The Wasserstein distance between two objects is frequently intractable, or at least has no closed form, but you can find it for some useful special cases, or bound/approximate it in others.
🏗 discuss favourable properties of this metric (triangle inequality, bounds on moments etc).
But why do we care about such an intractable distance? Because it gives good error bounds for sufficiently nice expectations. We know that if \(W_p(X,Y) \leq \epsilon\), then for any L-Lipschitz function \(f\), \(|f(X) - f(Y)| \leq L\epsilon.\)
1 Analytic expressions
1.1 Gaussian
Useful: Two Gaussians may be related thusly (Givens and Shortt 1984) for a Wasserstein-2 for \(X\sim\nu\), \(Y\sim\mu\).

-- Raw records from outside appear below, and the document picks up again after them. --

-- pv_equiv track=rewrite | github.com/IvanaXu/leetcode | 2395.find-subarrays-with-equal-sum.py | findSubarrays
-- ===== SOURCE A (Python) =====
-- from typing import List
--
-- def findSubarrays(nums: List[int]) -> bool:
--     _r, _l = [], len(nums)
--     for n in range(_l-1):
--         v1, v2 = nums[n], nums[n+1]
--         _s = v1 + v2
--         if _s not in _r:
--             _r.append(_s)
--         else:
--             return True
--     return False
-- ===== SOURCE B (Python) =====
-- def findSubarrays(nums):
--     sums = sorted(a + b for a, b in zip(nums, nums[1:]))
--     return any(x == y for x, y in zip(sums, sums[1:]))
-- ===== Notes on version B (the rewrite author's own statement) =====
-- stated objective: alternative
-- what changed: Replaced A's incremental scan with an in-loop list-membership test and early return by a sort-then-scan: build the adjacent-pair sums via zip, sort them, and check whether any two consecutive sorted sums are equal.
import Mathlib
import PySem

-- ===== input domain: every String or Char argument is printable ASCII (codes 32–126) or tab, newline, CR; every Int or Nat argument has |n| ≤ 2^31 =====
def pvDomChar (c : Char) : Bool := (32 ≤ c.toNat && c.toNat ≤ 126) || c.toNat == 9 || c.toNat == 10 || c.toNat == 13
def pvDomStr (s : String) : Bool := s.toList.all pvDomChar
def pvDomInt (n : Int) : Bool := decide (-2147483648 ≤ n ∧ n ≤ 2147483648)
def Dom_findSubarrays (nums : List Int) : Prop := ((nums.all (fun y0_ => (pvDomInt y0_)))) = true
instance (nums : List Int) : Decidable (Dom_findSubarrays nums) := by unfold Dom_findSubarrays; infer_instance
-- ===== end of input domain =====

-- B replaces A's incremental membership-scan with early return by a sort-then-scan:
-- it sorts the adjacent-pair sums and checks whether any two consecutive sorted sums are equal (alternative algorithm).


-- ===== PORT A =====
-- the for-loop over range(_l-1) with accumulator _r and early 'return True'
def findSubarraysGo (nums : List Int) : List Int → List Int → Bool
  | [], _ => false
  | n :: rest, r =>
    let v1 := PySem.List.pyGetD nums n 0
    let v2 := PySem.List.pyGetD nums (n + 1) 0
    let s := v1 + v2
    if s ∉ r then findSubarraysGo nums rest (r ++ [s]) else true

def findSubarrays (nums : List Int) : Bool :=
  findSubarraysGo nums (PySem.List.pyRange 0 ((nums.length : Int) - 1) 1) []

-- ===== PORT B =====
-- any(x == y for x, y in zip(sums, sums[1:]))
def findSubarrays_alt (nums : List Int) : Bool :=
  let sums := PySem.List.sorted
    ((nums.zip (PySem.List.slice nums (some 1) none)).map (fun p => p.1 + p.2))
    (fun x => x) false
  (sums.zip (PySem.List.slice sums (some 1) none)).any (fun p => p.1 == p.2)

-- ===== PRECONDITION & SPEC =====
def Spec_findSubarrays (nums : List Int) (out : Bool) : Prop := out = findSubarrays_alt nums
instance (nums : List Int) (out : Bool) : Decidable (Spec_findSubarrays nums out) := by unfold Spec_findSubarrays; infer_instance

-- ===== CLAIM =====
def Claim_equal_findSubarrays : Prop := ∀ (nums : List Int), Dom_findSubarrays nums → Spec_findSubarrays nums (findSubarrays nums)

-- ===== LEMMAS AND PROOFS =====

-- A's loop over the index list equals the abstract scan over the list of sums
def dupScan : List Int → List Int → Bool
  | [], _ => false
  | s :: rest, r => if s ∉ r then dupScan rest (r ++ [s]) else true

theorem go_eq_dupScan (nums : List Int) (idxs r : List Int) :
    findSubarraysGo nums idxs r =
      dupScan (idxs.map (fun i => PySem.List.pyGetD nums i 0 + PySem.List.pyGetD nums (i + 1) 0)) r := by
  induction idxs generalizing r with
  | nil => rfl
  | cons n rest ih =>
    simp only [findSubarraysGo, dupScan, List.map]
    split_ifs <;> simp [ih]

theorem dupScan_eq (S : List Int) : ∀ r : List Int, r.Nodup →
    dupScan S r = decide (¬ (r ++ S).Nodup) := by
  induction S with
  | nil => intro r hr; simp [dupScan, hr]
  | cons s rest ih =>
    intro r hr
    simp only [dupScan]
    by_cases hs : s ∈ r
    · rw [if_neg (by simp [hs])]
      have : ¬ (r ++ s :: rest).Nodup := fun h =>
        (List.nodup_append.mp h).2.2 s hs s List.mem_cons_self rfl
      simp [this]
    · rw [if_pos (by simp [hs])]
      have hr' : (r ++ [s]).Nodup := by
        rw [List.nodup_append]
        refine ⟨hr, List.nodup_singleton s, ?_⟩
        intro a ha b hb
        simp only [List.mem_singleton] at hb
        subst hb
        exact fun e => hs (e ▸ ha)
      rw [ih (r ++ [s]) hr']
      congr 1
      rw [List.append_assoc]
      rfl

-- the two ways of forming the adjacent-pair sums agree
theorem sums_index_eq_zip (nums : List Int) :
    (PySem.List.pyRange 0 ((nums.length : Int) - 1) 1).map
      (fun i => PySem.List.pyGetD nums i 0 + PySem.List.pyGetD nums (i + 1) 0) =
    (nums.zip nums.tail).map (fun p => p.1 + p.2) := by
  apply List.ext_getElem
  · simp [PySem.List.length_pyRange_one]
  · intro i h1 h2
    simp only [List.getElem_map, PySem.List.getElem_pyRange_one, List.getElem_zip]
    rw [List.length_map, PySem.List.length_pyRange_one] at h1
    have hi1 : i < nums.length - 1 := by omega
    rw [show (0 : Int) + (i : Nat) = ((i : Nat) : Int) by ring,
        show ((i : Nat) : Int) + 1 = (((i + 1 : Nat)) : Int) by push_cast; ring,
        PySem.List.pyGetD_natCast, PySem.List.pyGetD_natCast,
        List.getD_eq_getElem _ _ (by omega), List.getD_eq_getElem _ _ (by omega)]
    simp [List.getElem_tail]

-- on a ≤-sorted list, an adjacent equal pair exists iff the list has a duplicate
theorem adj_eq_iff_not_nodup (L : List Int) (hL : L.Pairwise (· ≤ ·)) :
    (L.zip L.tail).any (fun p => p.1 == p.2) = decide (¬ L.Nodup) := by
  induction L with
  | nil => simp
  | cons a t ih =>
    cases t with
    | nil => simp
    | cons b t' =>
      have hab : a ≤ b := (List.pairwise_cons.mp hL).1 b List.mem_cons_self
      have ht : (b :: t').Pairwise (· ≤ ·) := (List.pairwise_cons.mp hL).2
      simp only [List.tail_cons, List.zip_cons_cons, List.any_cons]
      by_cases hEq : a = b
      · subst hEq
        simp [List.nodup_cons]
      · have hnm : a ∉ b :: t' := by
          intro hm
        
          rcases List.mem_cons.mp hm with h | h
          · exact hEq h
          · have hba : b ≤ a := (List.pairwise_cons.mp ht).1 a h
            exact hEq (le_antisymm hab hba)
        have h' := ih ht
        simp only [List.tail_cons] at h'
        rw [h']
        have ha : a ∉ t' := fun h => hnm (List.mem_cons_of_mem _ h)
        simp [hEq, ha, List.nodup_cons]

theorem findSubarrays_spec : Claim_equal_findSubarrays := by
  intro nums _
  unfold Spec_findSubarrays findSubarrays findSubarrays_alt
  rw [go_eq_dupScan, dupScan_eq _ [] List.nodup_nil, List.nil_append, sums_index_eq_zip]
  simp only [PySem.List.slice_from_one]
  set S := (nums.zip nums.tail).map (fun p => p.1 + p.2) with hS
  have hperm : (PySem.List.sorted S (fun x => x) false).Perm S := PySem.List.sorted_perm _ _ _
  rw [adj_eq_iff_not_nodup _ (by simpa using PySem.List.sorted_pairwise (xs := S) (key := fun x => x))]
  simp [hperm.nodup_iff]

\[\begin{aligned} d&:= W_2(\mathcal{N}(m_1,\Sigma_1);\mathcal{N}(m_2,\Sigma_2))\\ \Rightarrow d^2&= \Vert m_1-m_2\Vert_2^2 + \mathrm{Tr}(\Sigma_1+\Sigma_2-2(\Sigma_1^{1/2}\Sigma_2\Sigma_1^{1/2})^{1/2}). \end{aligned}\]
1.2 Any others?
None that I know.
2 Kantorovich-Rubinstein duality
Vincent Hermann gives an excellent practical introduction.
3 “Neural Net distance”
Wasserstein distance with a baked-in notion of the capacity of the function class which approximates the true Wasserstein (Arora et al. 2017). Is this actually used?
4 Fisher distance
Specifically \((p,\nu)\)-Fisher distances, in the terminology of (J. H. Huggins et al. 2018b). They use these distances as a computationally tractable proxy (in fact, bound) for Wasserstein distances during inference. See Fisher distances.
5 Sinkhorn divergence
A regularised version of a Wasserstein metric (Cuturi 2013).
\[W_{p,\eta} (P, Q )^p:= \inf_{\gamma \in \Pi (P, Q )} \int_{M \times M} d(x, y)^{p} \, \mathrm{d} \gamma (x, y) -H(\gamma).\]
Here \(H\) is the entropy.
The examples I saw seem to be only applied to measures over finite sets (i.e. histograms, weighted point sets), where there are many neat tricks to make calculations tractable. Can it be more general? (Altschuler et al. 2019; Blanchet et al. 2018)
TBD.
6 Introductions
(Altschuler et al. 2019; Carlier et al. 2017; Thorpe 2018) have been recommended to me as compact modern introductions.
Peyré’s course to accompany Peyré and Cuturi (2019) has been recommended to me and comes with course notes.
Or the bibliography in POT: Python Optimal Transport.
7 Use in inference
8 Connection to Maximum mean discrepancy
Feydy et al. (2019) connects OT to maximum mean discrepancy.
9 Incoming
Fundamental theorem of optimal transport.
Michele Coscia’s paper using a graph Laplacian to calculate an approximate Earth mover distance over a graph topology. Buzzword use case: interpretably inferring graph transmission rate of a disease. This looks simple; surely it must be a known result in optimal transport metric studies?